Measuring Social Biases in Masked Language Models by Proxy of Prediction
Quality
- URL: http://arxiv.org/abs/2402.13954v1
- Date: Wed, 21 Feb 2024 17:33:13 GMT
- Title: Measuring Social Biases in Masked Language Models by Proxy of Prediction
Quality
- Authors: Rahul Zalkikar, Kanchan Chandra
- Abstract summary: Social political scientists often aim to discover and measure distinct biases from text data representations (embeddings)
In this paper, we evaluate the social biases encoded by transformers trained with a masked language modeling objective.
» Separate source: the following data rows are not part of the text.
-- pv_equiv track=rewrite | github.com/kamilwu/aoc2017 | day10.py | to_dense_hash
-- ===== SOURCE A (Python) =====
-- def to_dense_hash(sparse_hash):
--     def chunks(l, n):
--         for i in range(0, len(l), n):
--             xor = 0
--             for item in l[i:i + n]:
--                 xor ^= item
--             yield xor
--     return list(chunks(sparse_hash, 16))
-- ===== SOURCE B (Python) =====
-- def to_dense_hash(sparse_hash):
--     result = [0] * ((len(sparse_hash) + 15) // 16)
--     for i, value in enumerate(sparse_hash):
--         result[i // 16] ^= value
--     return result
-- ===== Notes on version B (the rewrite author's own statement) =====
-- stated objective: alternative
-- what changed: Replaces the nested chunk-then-fold generator (slice out each 16-element chunk, XOR-fold it) with a single flat scatter pass: preallocate ceil(len/16) zero buckets and XOR each element into result[i // 16] via enumerate.
import Mathlib
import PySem

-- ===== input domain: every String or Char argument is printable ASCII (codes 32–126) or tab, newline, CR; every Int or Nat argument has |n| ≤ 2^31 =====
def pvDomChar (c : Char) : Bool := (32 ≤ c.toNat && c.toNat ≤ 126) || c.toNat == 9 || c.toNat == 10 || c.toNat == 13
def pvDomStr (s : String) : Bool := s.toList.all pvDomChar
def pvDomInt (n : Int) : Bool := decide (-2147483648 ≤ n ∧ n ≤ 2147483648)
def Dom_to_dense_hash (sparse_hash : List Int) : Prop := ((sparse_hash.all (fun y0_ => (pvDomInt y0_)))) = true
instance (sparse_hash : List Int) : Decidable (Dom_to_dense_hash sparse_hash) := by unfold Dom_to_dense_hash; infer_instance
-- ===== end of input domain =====

-- B replaces A's chunk-then-XOR-fold generator by one flat scatter pass into preallocated buckets (alternative decomposition, same cost).

-- ===== PORT A =====
-- chunks(l, 16): for i in range(0, len(l), 16): xor = 0; for item in l[i:i+16]: xor ^= item; yield xor
def to_dense_hash (sparse_hash : List Int) : List Int :=
  (PySem.List.pyRange 0 (sparse_hash.length : Int) 16).map
    (fun i => (PySem.List.slice sparse_hash (some i) (some (i + 16))).foldl PySem.Int.bxor 0)

-- ===== PORT B =====
-- result = [0] * ((len+15)//16); for i, value in enumerate(...): result[i//16] ^= value
def to_dense_hash_alt (sparse_hash : List Int) : List Int :=
  (PySem.List.enumerate sparse_hash).foldl
    (fun result p =>
      PySem.List.pySetD result (PySem.Int.floordiv p.1 16)
        (PySem.Int.bxor (PySem.List.pyGetD result (PySem.Int.floordiv p.1 16) 0) p.2))
    (List.replicate ((sparse_hash.length + 15) / 16) (0 : Int))

-- ===== PRECONDITION & SPEC =====
def Spec_to_dense_hash (sparse_hash : List Int) (out : List Int) : Prop := out = to_dense_hash_alt sparse_hash
instance (sparse_hash : List Int) (out : List Int) : Decidable (Spec_to_dense_hash sparse_hash out) := by unfold Spec_to_dense_hash; infer_instance

-- ===== CLAIM (what is proved, stated in full; the proofs are below) =====
def Claim_equal_to_dense_hash : Prop := ∀ (sparse_hash : List Int), Dom_to_dense_hash sparse_hash → Spec_to_dense_hash sparse_hash (to_dense_hash sparse_hash)

-- ===== LEMMAS AND PROOFS =====

-- B's loop body, named for the proofs
def pvStep (result : List Int) (p : Int × Int) : List Int :=
  PySem.List.pySetD result (PySem.Int.floordiv p.1 16)
    (PySem.Int.bxor (PySem.List.pyGetD result (PySem.Int.floordiv p.1 16) 0) p.2)

theorem alt_def (l : List Int) :
    to_dense_hash_alt l =
      (PySem.List.enumerate l).foldl pvStep (List.replicate ((l.length + 15) / 16) (0 : Int)) := rfl

-- while the enumerate index stays < 16, the scatter only folds into bucket 0
theorem chunk0 (t : List Int) : ∀ (s : Int) (z : Int) (zs : List Int),
    0 ≤ s → s + t.length ≤ 16 →
    (PySem.List.enumerate t s).foldl pvStep (z :: zs) = (t.foldl PySem.Int.bxor z) :: zs := by
  induction t with
  | nil => intro s z zs _ _; simp [PySem.List.enumerate]
  | cons v r ih =>
    intro s z zs h0 h1
    rw [PySem.List.enumerate_cons, List.foldl_cons]
    have hd : PySem.Int.floordiv s 16 = 0 := by
      rw [PySem.Int.floordiv_eq_ediv_of_pos (by omega)]
      simp at h1; omega
    have hs : pvStep (z :: zs) (s, v) = (PySem.Int.bxor z v) :: zs := by
      unfold pvStep
      rw [hd, PySem.List.pySetD_of_nonneg _ _ (by norm_num : (0:Int) ≤ 0),
        PySem.List.pyGetD_of_nonneg _ _ (by norm_num : (0:Int) ≤ 0)]
      simp
    rw [hs, ih (s+1) _ zs (by omega) (by simp at h1 ⊢; omega)]
    simp

-- once the index is ≥ 16, the head bucket is never touched again
theorem shift (r : List Int) : ∀ (s : Int), 16 ≤ s → ∀ (x : Int) (rs : List Int),
    (PySem.List.enumerate r s).foldl pvStep (x :: rs) =
      x :: (PySem.List.enumerate r (s - 16)).foldl pvStep rs := by
  induction r with
  | nil => intro s _ x rs; simp [PySem.List.enumerate]
  | cons v t ih =>
    intro s hs x rs
    rw [PySem.List.enumerate_cons, PySem.List.enumerate_cons, List.foldl_cons, List.foldl_cons]
    have hnn : (0:Int) ≤ PySem.Int.floordiv s 16 := by
      rw [PySem.Int.floordiv_eq_ediv_of_pos (by omega)]; omega
    have hnn' : (0:Int) ≤ PySem.Int.floordiv (s - 16) 16 := by
      rw [PySem.Int.floordiv_eq_ediv_of_pos (by omega)]; omega
    have hk : (PySem.Int.floordiv s 16).toNat = (PySem.Int.floordiv (s - 16) 16).toNat + 1 := by
      rw [PySem.Int.floordiv_eq_ediv_of_pos (by omega), PySem.Int.floordiv_eq_ediv_of_pos (by omega)]
      omega
    have hstep : pvStep (x :: rs) (s, v) = x :: pvStep rs (s - 16, v) := by
      simp only [pvStep, PySem.List.pySetD_of_nonneg _ _ hnn, PySem.List.pySetD_of_nonneg _ _ hnn',
        PySem.List.pyGetD_of_nonneg _ _ hnn, PySem.List.pyGetD_of_nonneg _ _ hnn', hk]
      simp
    rw [hstep, ih (s+1) (by omega) x (pvStep rs (s - 16, v))]
    have : s + 1 - 16 = s - 16 + 1 := by omega
    rw [this]

theorem B_step (x : Int) (xs : List Int) :
    to_dense_hash_alt (x :: xs) =
      ((x :: xs).take 16).foldl PySem.Int.bxor 0 :: to_dense_hash_alt ((x :: xs).drop 16) := by
  set l := x :: xs with hl
  have hlen : 1 ≤ l.length := by simp [hl]
  rw [alt_def, alt_def]
  rw [show PySem.List.enumerate l = PySem.List.enumerate (l.take 16 ++ l.drop 16) from by
    rw [List.take_append_drop]]
  rw [PySem.List.enumerate_append, List.foldl_append]
  have hN : (l.length + 15) / 16 = ((l.length - 16 + 15) / 16) + 1 := by
    by_cases h : l.length ≤ 16 <;> omega
  rw [hN, List.replicate_succ]
  rw [chunk0 (l.take 16) 0 0 _ (le_refl 0) (by simp)]
  by_cases h : l.length ≤ 16
  · have hdrop : l.drop 16 = [] := by simp [List.drop_eq_nil_iff]; omega
    simp [hdrop]
    omega
  · have htk : (l.take 16).length = 16 := by simp; omega
    rw [htk]
    rw [shift (l.drop 16) (0 + (16:Nat)) (by norm_num) _ _]
    have : ((0:Int) + (16:Nat)) - 16 = 0 := by norm_num
    rw [this]
    have : (l.drop 16).length = l.length - 16 := by simp
    rw [this]

theorem A_nil : to_dense_hash [] = [] := by
  simp [to_dense_hash, PySem.List.pyRange_of_pos 0 0 (by norm_num : (0:Int) < 16)]

theorem A_step (x : Int) (xs : List Int) :
    to_dense_hash (x :: xs) =
      ((x :: xs).take 16).foldl PySem.Int.bxor 0 :: to_dense_hash ((x :: xs).drop 16) := by
  set l := x :: xs with hl
  have hlen : 1 ≤ l.length := by simp [hl]
  have key : ∀ (m : List Int) (k : Nat),
      PySem.List.slice m (some (0 + 16 * (k : Int))) (some ((0 + 16 * (k : Int)) + 16))
        = (m.drop (16 * k)).take 16 := by
    intro m k
    have e1 : (0 + 16 * (k : Int)) = ((16 * k : Nat) : Int) := by push_cast; ring
    have e2 : ((16 * k : Nat) : Int) + 16 = ((16 * k : Nat) : Int) + ((16 : Nat) : Int) := by
      norm_num
    rw [e1, e2, PySem.List.slice_natCast_add]
  unfold to_dense_hash
  rw [PySem.List.pyRange_of_pos 0 (l.length : Int) (by norm_num : (0:Int) < 16),
      PySem.List.pyRange_of_pos 0 ((l.drop 16).length : Int) (by norm_num : (0:Int) < 16)]
  have hif : (if (0:Int) < (l.length : Int) then ((((l.length : Int)) - 0 + 16 - 1) / 16).toNat else 0)
      = (l.length + 15) / 16 := by
    rw [if_pos (by exact_mod_cast hlen)]; omega
  have hif2 : (if (0:Int) < ((l.drop 16).length : Int)
      then (((((l.drop 16).length : Int)) - 0 + 16 - 1) / 16).toNat else 0)
      = (l.length - 16 + 15) / 16 := by
    by_cases h : l.length ≤ 16
    · have hz : (l.drop 16).length = 0 := by simp; omega
      rw [hz]
      simp
      omega
    · have hd : (l.drop 16).length = l.length - 16 := by simp
      rw [hd, if_pos (by exact_mod_cast (by omega : 0 < l.length - 16))]; omega
  have hN : (l.length + 15) / 16 = ((l.length - 16 + 15) / 16) + 1 := by
    by_cases h : l.length ≤ 16 <;> omega
  rw [hif, hif2, hN, List.range_succ_eq_map, List.map_cons, List.map_cons, List.map_map,
    List.map_map, List.map_map]
  congr 1
  · -- head chunk: slice l [0:16] = take 16 l
    simp only [key]
    simp
  · -- chunk k+1 of l is chunk k of l.drop 16
    apply List.map_congr_left
    intro k _
    simp only [Function.comp, Nat.succ_eq_add_one, key, List.drop_drop]
    have h16 : 16 * (k + 1) = 16 + 16 * k := by omega
    rw [h16]

theorem ab_eq : ∀ (l : List Int), to_dense_hash l = to_dense_hash_alt l
  | [] => by
    rw [A_nil, alt_def]
    simp [PySem.List.enumerate]
  | x :: xs => by
    rw [A_step, B_step, ab_eq ((x :: xs).drop 16)]
  termination_by l => l.length
  decreasing_by simp

-- ===== VERDICT (by name: the statement is the Claim_ definition above) =====
theorem to_dense_hash_spec : Claim_equal_to_dense_hash := by
  intro l _
  unfold Spec_to_dense_hash
  exact ab_eq l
We find that proposed measures produce more accurate estimations of relative preference for biased sentences between transformers than others based on our methods.
- Score: 0.0
- License: http://creativecommons.org/licenses/by/4.0/
- Abstract: Social and political scientists often aim to discover and measure distinct
biases from text data representations (embeddings). Innovative
transformer-based language models produce contextually-aware token embeddings
and have achieved state-of-the-art performance for a variety of natural
language tasks, but have been shown to encode unwanted biases for downstream
applications. In this paper, we evaluate the social biases encoded by
transformers trained with the masked language modeling objective using proposed
proxy functions within an iterative masking experiment to measure the quality
of transformer models' predictions, and assess the preference of MLMs towards
disadvantaged and advantaged groups. We compare bias estimations with those
produced by other evaluation methods using two benchmark datasets, finding
relatively high religious and disability biases across considered MLMs and low
gender bias in one dataset relative to the other. Our measures outperform
others in their agreement with human annotators. We extend on previous work by
evaluating social biases introduced after re-training an MLM under the masked
language modeling objective (w.r.t. the model's pre-trained base), and find
that proposed measures produce more accurate estimations of relative preference
for biased sentences between transformers than others based on our methods.